Le landernau du monde informatique a été en ébullition pendant le week-end à propos d’un terme, la « suprématie quantique ». C’est d’abord le Financial Times qui met le feu aux poudres en repérant un document de Google sur un blog de la Nasa indiquant que des chercheurs de la firme américaine avait atteint la « suprématie quantique ». Ce document a été retiré, mais Internet n’oublie rien et les spécialistes ont pu l’analyser.
Selon cette publication, Google a utilisé un processeur quantique, nommé Sycamore, composé de 53 Qubits en mode supraconduction pour résoudre une tâche en l’occurrence un algorithme d’échantillonnage aléatoire. Pour réussir cette tâche, le traitement quantique a mis 200 secondes là où le supercalculateur le plus puissant connu aujourd’hui mettrait 10 000 ans.
Révolutionnaire ou simple avancée
Le terme de « suprématie quantique » a été longuement débattu pendant le week-end entre les spécialistes. On évacuera la problématique de ceux qui voient dans cette appellation une volonté de domination des sociétés tech américaines et dans l’informatique quantique une sorte de course à l’armement. Là, le terme a été créé en 2011 par John Preskill, directeur de l’informatique quantique à CallTech (institut de Californie) et le définit comme étant la « capacité pour un équipement quantique de résoudre un problème plus rapidement qu’un supercalculateur dans un laps de temps humainement raisonnable ». En l’occurrence, passer de 10 000 ans à 200 secondes dans le cas de Google est sans conteste une avancée importante.
De là à parler de révolution ? Non, rien n’est jamais aussi tranché dans l’informatique quantique. Ce domaine est marqué régulièrement par des publications, des annonces, des découvertes qui repoussent un peu plus les limites du calcul quantique. Ainsi sur la « suprématie quantique », IBM en octobre 2017 s’était approché de cet objectif avec une simulation sur 56 Qubits, sans pour autant avoir une telle couverture médiatique. Kevin Hartnett dans un article sur Quantamagazine résume bien la problématique sur ce sujet : « Pour vérifier la suprématie quantique, vous devez démontrer deux choses : qu'un ordinateur quantique a effectué un calcul rapide et qu'un ordinateur classique ne pouvait pas effectuer efficacement le même calcul. C’est la deuxième partie qui est la plus délicate. Les ordinateurs classiques (supercalculateur) s'avèrent souvent meilleurs pour résoudre certains types de problèmes que ce à quoi s'attendaient les informaticiens.

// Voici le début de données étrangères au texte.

-- pv_equiv track=rewrite | github.com/VictorYXL/Machine_Learning | Apriori/Apriori.py | CreateCanSet
-- ===== SOURCE A (Python) =====
-- def CreateCanSet(dataArray):
--     canSet = []
--     for data in dataArray:
--         for item in data:
--             if [item] not in canSet:
--                 canSet.append([item])
--     canSet.sort()
--     return canSet
-- ===== SOURCE B (Python) =====
-- def CreateCanSet(dataArray):
--     items = []
--     for data in dataArray:
--         items.extend(data)
--     items.sort()
--     canSet = []
--     for item in items:
--         if not canSet or canSet[-1] != [item]:
--             canSet.append([item])
--     return canSet
-- ===== Notes on version B (the rewrite author's own statement) =====
-- stated objective: faster
-- what changed: Instead of scanning the growing unique-set for every item and sorting at the end (O(N*U)), B flattens all items, sorts once, and builds the result in one adjacent-dedup pass over the sorted list.
import Mathlib
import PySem

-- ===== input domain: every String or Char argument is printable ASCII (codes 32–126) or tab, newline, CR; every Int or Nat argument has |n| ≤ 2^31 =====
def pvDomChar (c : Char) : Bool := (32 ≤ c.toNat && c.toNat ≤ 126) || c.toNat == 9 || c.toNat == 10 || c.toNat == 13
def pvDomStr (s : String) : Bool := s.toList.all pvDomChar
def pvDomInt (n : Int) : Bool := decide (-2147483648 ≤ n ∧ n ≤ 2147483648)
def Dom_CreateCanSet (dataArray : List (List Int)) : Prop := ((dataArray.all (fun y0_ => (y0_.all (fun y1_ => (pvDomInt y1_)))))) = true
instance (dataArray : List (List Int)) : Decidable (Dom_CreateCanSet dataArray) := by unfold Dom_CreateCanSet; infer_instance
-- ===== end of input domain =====

-- B replaces A's per-item membership scan over the growing unique set by one sort of all
-- items followed by a single adjacent-dedup pass (objective: faster, O(N log N) vs O(N*U)).

-- ===== PORT A =====
def CreateCanSet (dataArray : List (List Int)) : List (List Int) :=
  let canSet := dataArray.foldl
    (fun cs data => data.foldl
      (fun cs item => if [item] ∈ cs then cs else cs ++ [[item]]) cs) []
  PySem.List.sorted canSet (fun x => x) false

-- ===== PORT B =====
def CreateCanSet_alt (dataArray : List (List Int)) : List (List Int) :=
  let items := PySem.List.sorted (dataArray.foldl (fun acc data => acc ++ data) []) (fun x => x) false
  items.foldl
    (fun canSet item =>
      if canSet = [] ∨ canSet.getLast? ≠ some [item] then canSet ++ [[item]] else canSet) []

-- ===== PRECONDITION & SPEC =====
def Spec_CreateCanSet (dataArray : List (List Int)) (out : List (List Int)) : Prop := out = CreateCanSet_alt dataArray
instance (dataArray : List (List Int)) (out : List (List Int)) : Decidable (Spec_CreateCanSet dataArray out) := by unfold Spec_CreateCanSet; infer_instance

-- ===== CLAIM (what is proved, stated in full; the proofs are below) =====
def Claim_equal_CreateCanSet : Prop := ∀ (dataArray : List (List Int)), Dom_CreateCanSet dataArray → Spec_CreateCanSet dataArray (CreateCanSet dataArray)

-- ===== LEMMAS AND PROOFS =====

/-- Int-level version of A's accumulation: insert if not yet present. -/
def dstep (acc : List Int) (x : Int) : List Int := if x ∈ acc then acc else acc ++ [x]

/-- Int-level version of B's accumulation: append unless equal to the last kept element. -/
def astep (acc : List Int) (x : Int) : List Int :=
  if acc = [] ∨ acc.getLast? ≠ some x then acc ++ [x] else acc

lemma foldl_append_eq_flatten (l : List (List Int)) (a : List Int) :
    l.foldl (fun acc data => acc ++ data) a = a ++ l.flatten := by
  induction l generalizing a with
  | nil => simp
  | cons d t ih => simp [List.foldl_cons, ih, List.flatten_cons]

lemma nestedA_eq_flatten (l : List (List Int)) (cs : List (List Int)) :
    l.foldl (fun cs data => data.foldl
      (fun cs item => if [item] ∈ cs then cs else cs ++ [[item]]) cs) cs
    = l.flatten.foldl (fun cs item => if [item] ∈ cs then cs else cs ++ [[item]]) cs := by
  induction l generalizing cs with
  | nil => simp
  | cons d t ih => simp [List.foldl_cons, List.flatten_cons, List.foldl_append, ih]

lemma foldA_eq_map_dstep (xs : List Int) (u : List Int) :
    xs.foldl (fun cs item => if [item] ∈ cs then cs else cs ++ [[item]])
      (u.map (fun x => [x]))
    = (xs.foldl dstep u).map (fun x => [x]) := by
  induction xs generalizing u with
  | nil => rfl
  | cons x t ih =>
    have hmem : ([x] ∈ u.map (fun x => [x])) ↔ x ∈ u := by
      simp [List.mem_map]
    by_cases h : x ∈ u
    · simp only [List.foldl_cons, dstep, if_pos (hmem.mpr h), if_pos h, ih]
    · have : u.map (fun x => [x]) ++ [[x]] = (u ++ [x]).map (fun x => [x]) := by simp
      simp only [List.foldl_cons, dstep, if_neg (fun hc => h (hmem.mp hc)), if_neg h, this, ih]

lemma foldB_eq_map_astep (xs : List Int) (u : List Int) :
    xs.foldl (fun canSet item =>
        if canSet = [] ∨ canSet.getLast? ≠ some [item] then canSet ++ [[item]] else canSet)
      (u.map (fun x => [x]))
    = (xs.foldl astep u).map (fun x => [x]) := by
  induction xs generalizing u with
  | nil => rfl
  | cons x t ih =>
    have hcond : (u.map (fun x => [x]) = [] ∨ (u.map (fun x => [x])).getLast? ≠ some [x])
        ↔ (u = [] ∨ u.getLast? ≠ some x) := by
      simp [List.getLast?_map]
    by_cases h : u = [] ∨ u.getLast? ≠ some x
    · have : u.map (fun x => [x]) ++ [[x]] = (u ++ [x]).map (fun x => [x]) := by simp
      simp only [List.foldl_cons, astep, if_pos (hcond.mpr h), if_pos h, this, ih]
    · simp only [List.foldl_cons, astep, if_neg (fun hc => h (hcond.mp hc)), if_neg h, ih]

lemma le_getLast_of_pairwise_lt (u : List Int) (hu : u.Pairwise (· < ·))
    (l : Int) (hl : u.getLast? = some l) : ∀ a ∈ u, a ≤ l := by
  intro a ha
  have hne : u ≠ [] := by rintro rfl; simp at hl
  have hdec : u.dropLast ++ [u.getLast hne] = u := List.dropLast_concat_getLast hne
  have hlval : u.getLast hne = l := by
    have := List.getLast?_eq_some_getLast hne
    rw [hl] at this; exact (Option.some_inj.mp this.symm)
  have hp : (u.dropLast ++ [u.getLast hne]).Pairwise (· < ·) := by rw [hdec]; exact hu
  have hfar := (List.pairwise_append.mp hp).2.2
  have ha' : a ∈ u.dropLast ++ [u.getLast hne] := by rw [hdec]; exact ha
  rcases List.mem_append.mp ha' with h1 | h1
  · exact le_of_lt (by simpa [hlval] using hfar a h1 (u.getLast hne) (by simp))
  · simp at h1; omega

lemma dstep_fold_props (xs : List Int) (u : List Int) (hu : u.Nodup) :
    (xs.foldl dstep u).Nodup ∧ (∀ y, y ∈ xs.foldl dstep u ↔ y ∈ u ∨ y ∈ xs) := by
  induction xs generalizing u with
  | nil => simpa using hu
  | cons x t ih =>
    by_cases h : x ∈ u
    · have := ih u hu
      simp only [List.foldl_cons, dstep, if_pos h]
      refine ⟨this.1, fun y => ?_⟩
      rw [this.2 y]
      constructor
      · rintro (hy | hy)
        · exact Or.inl hy
        · exact Or.inr (List.mem_cons_of_mem _ hy)
      · rintro (hy | hy)
        · exact Or.inl hy
        · rcases List.mem_cons.mp hy with rfl | hy
          · exact Or.inl h
          · exact Or.inr hy
    · have hnd : (u ++ [x]).Nodup := by
        rw [List.nodup_append]
        exact ⟨hu, List.nodup_singleton x, by
          intro a ha b hb'
          simp at hb'; subst hb'
          rintro rfl; exact h ha⟩
      have := ih (u ++ [x]) hnd
      simp only [List.foldl_cons, dstep, if_neg h]
      refine ⟨this.1, fun y => ?_⟩
      rw [this.2 y]
      simp only [List.mem_append, List.mem_cons]
      tauto

lemma astep_fold_props (xs : List Int) (u : List Int)
    (hxs : xs.Pairwise (· ≤ ·)) (hu : u.Pairwise (· < ·))
    (hb : ∀ a ∈ u, ∀ b ∈ xs, a ≤ b) :
    (xs.foldl astep u).Pairwise (· < ·) ∧
    (∀ y, y ∈ xs.foldl astep u ↔ y ∈ u ∨ y ∈ xs) := by
  induction xs generalizing u with
  | nil => simpa using hu
  | cons x t ih =>
    have hxt : t.Pairwise (· ≤ ·) := hxs.of_cons
    have hxle : ∀ b ∈ t, x ≤ b := fun b hb' => List.rel_of_pairwise_cons hxs hb'
    by_cases h : u = [] ∨ u.getLast? ≠ some x
    · -- append x
      have hlt : ∀ a ∈ u, a < x := by
        intro a ha
        have hne : u ≠ [] := by rintro rfl; simp at ha
        rcases h with h | h
        · exact absurd h hne
        · obtain ⟨l, hl⟩ : ∃ l, u.getLast? = some l := by
            cases u with
            | nil => simp at ha
            | cons z zs => exact ⟨_, List.getLast?_eq_some_getLast (by simp)⟩
          have hax : a ≤ l := le_getLast_of_pairwise_lt u hu l hl a ha
          have hlx : l ≤ x := hb l (List.mem_of_getLast? hl) x (List.mem_cons_self ..)
          have : l ≠ x := by rintro rfl; exact h hl
          omega
      have hnd : (u ++ [x]).Pairwise (· < ·) := by
        rw [List.pairwise_append]
        exact ⟨hu, by simp, by
          intro a ha b hb'
          simp at hb'; subst hb'
          exact hlt a ha⟩
      have hb' : ∀ a ∈ u ++ [x], ∀ b ∈ t, a ≤ b := by
        intro a ha b hbt
        rcases List.mem_append.mp ha with h1 | h1
        · exact hb a h1 b (List.mem_cons_of_mem _ hbt)
        · simp at h1; subst h1; exact hxle b hbt
      have := ih (u ++ [x]) hxt hnd hb'
      simp only [List.foldl_cons, astep, if_pos h]
      refine ⟨this.1, fun y => ?_⟩
      rw [this.2 y]
      simp only [List.mem_append, List.mem_cons]
      tauto
    · have hx : x ∈ u := by
        rw [not_or, not_not] at h
        exact List.mem_of_getLast? h.2
      have := ih u hxt hu (fun a ha b hb' => hb a ha b (List.mem_cons_of_mem _ hb'))
      simp only [List.foldl_cons, astep, if_neg h]
      refine ⟨this.1, fun y => ?_⟩
      rw [this.2 y]
      constructor
      · rintro (hy | hy)
        · exact Or.inl hy
        · exact Or.inr (List.mem_cons_of_mem _ hy)
      · rintro (hy | hy)
        · exact Or.inl hy
        · rcases List.mem_cons.mp hy with rfl | hy
          · exact Or.inl hx
          · exact Or.inr hy

-- ===== VERDICT (by name: the statement is the Claim_ definition above) =====
theorem CreateCanSet_spec : Claim_equal_CreateCanSet := by
  intro l _
  simp only [Spec_CreateCanSet, CreateCanSet, CreateCanSet_alt]
  have hf : l.foldl (fun acc data => acc ++ data) [] = l.flatten := by
    simpa using foldl_append_eq_flatten l []
  rw [hf, nestedA_eq_flatten]
  have hA : l.flatten.foldl
      (fun cs item => if [item] ∈ cs then cs else cs ++ [[item]]) []
      = (l.flatten.foldl dstep []).map (fun x => [x]) := by
    simpa using foldA_eq_map_dstep l.flatten []
  have hB : (PySem.List.sorted l.flatten (fun x => x) false).foldl
      (fun canSet item =>
        if canSet = [] ∨ canSet.getLast? ≠ some [item] then canSet ++ [[item]] else canSet) []
      = ((PySem.List.sorted l.flatten (fun x => x) false).foldl astep []).map (fun x => [x]) := by
    simpa using foldB_eq_map_astep (PySem.List.sorted l.flatten (fun x => x) false) []
  rw [hA, hB]
  have hdprops := dstep_fold_props l.flatten [] (by simp)
  have hsp : (PySem.List.sorted l.flatten (fun x => x) false).Pairwise (· ≤ ·) := by
    simpa using PySem.List.sorted_pairwise l.flatten (fun x => x)
  have hrprops := astep_fold_props (PySem.List.sorted l.flatten (fun x => x) false) []
    hsp (by simp) (by simp)
  have hrnd : ((PySem.List.sorted l.flatten (fun x => x) false).foldl astep []).Nodup :=
    hrprops.1.imp (fun h => ne_of_lt h)
  have hperm : ((PySem.List.sorted l.flatten (fun x => x) false).foldl astep []).Perm
      (l.flatten.foldl dstep []) := by
    rw [List.perm_ext_iff_of_nodup hrnd hdprops.1]
    intro y
    rw [hrprops.2 y, hdprops.2 y]
    simp [PySem.List.mem_sorted]
  have hpw : (((PySem.List.sorted l.flatten (fun x => x) false).foldl astep []).map
      (fun x => [x])).Pairwise (fun a b : List Int => a < b) := by
    rw [List.pairwise_map]
    exact hrprops.1.imp (fun h => List.Lex.rel h)
  have hres := PySem.List.sorted_eq_of_perm_of_pairwise_lt
    ((l.flatten.foldl dstep []).map (fun x => [x]))
    (((PySem.List.sorted l.flatten (fun x => x) false).foldl astep []).map (fun x => [x]))
    (fun x => x) (hperm.map _) hpw
  convert hres using 2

Tant que vous n'avez pas prouvé qu'un ordinateur classique ne peut pas faire quelque chose efficacement, il y a toujours la possibilité qu'un algorithme classique meilleur et plus efficace existe ». Pour lui, l’avancée de Google serait donc dans le couplage du bon algorithme pour la technologie choisie.
Une forte concurrence
Si la publication par inadvertance de la Nasa du papier des chercheurs de Google et d’autres universitaires peut nourrir quelques fantasmes sur l’acte manqué, elle intervient sans conteste dans un climat de forte concurrence. Dans le domaine de l’informatique quantique, plusieurs acteurs sont en présence : Google, Rigetti ou IBM. Ce dernier vient juste d’ouvrir son centre de calcul quantique à New York en dévoilant son système de 53 Qubits qui devrait être disponible dans un mois et proposera à des clients externes sa puissance en mode cloud. Big Blue ne semble pas perturbé par l’annonce de Google et se focalise sur « l’avantage quantique », c’est-à-dire basé sur l’usage réel de l’informatique quantique comme dans le cadre des services financiers, de la santé, de l’énergie.
Sans surestimer l’avancée de Google, elle marque un pas important comme le souligne Olivier Ezratty dans un post de blog qui décortique en profondeur la publication. Selon lui, « elle ouvre la voie pour la suite avec la création de nouveaux algorithmes et l’amélioration des processeurs quantiques pour leur permettre d’augmenter leur nombre de qubits et leur qualité ». Une chose est sûre, la guerre quantique a déjà commencé et la communication n’est pas un élément à négliger.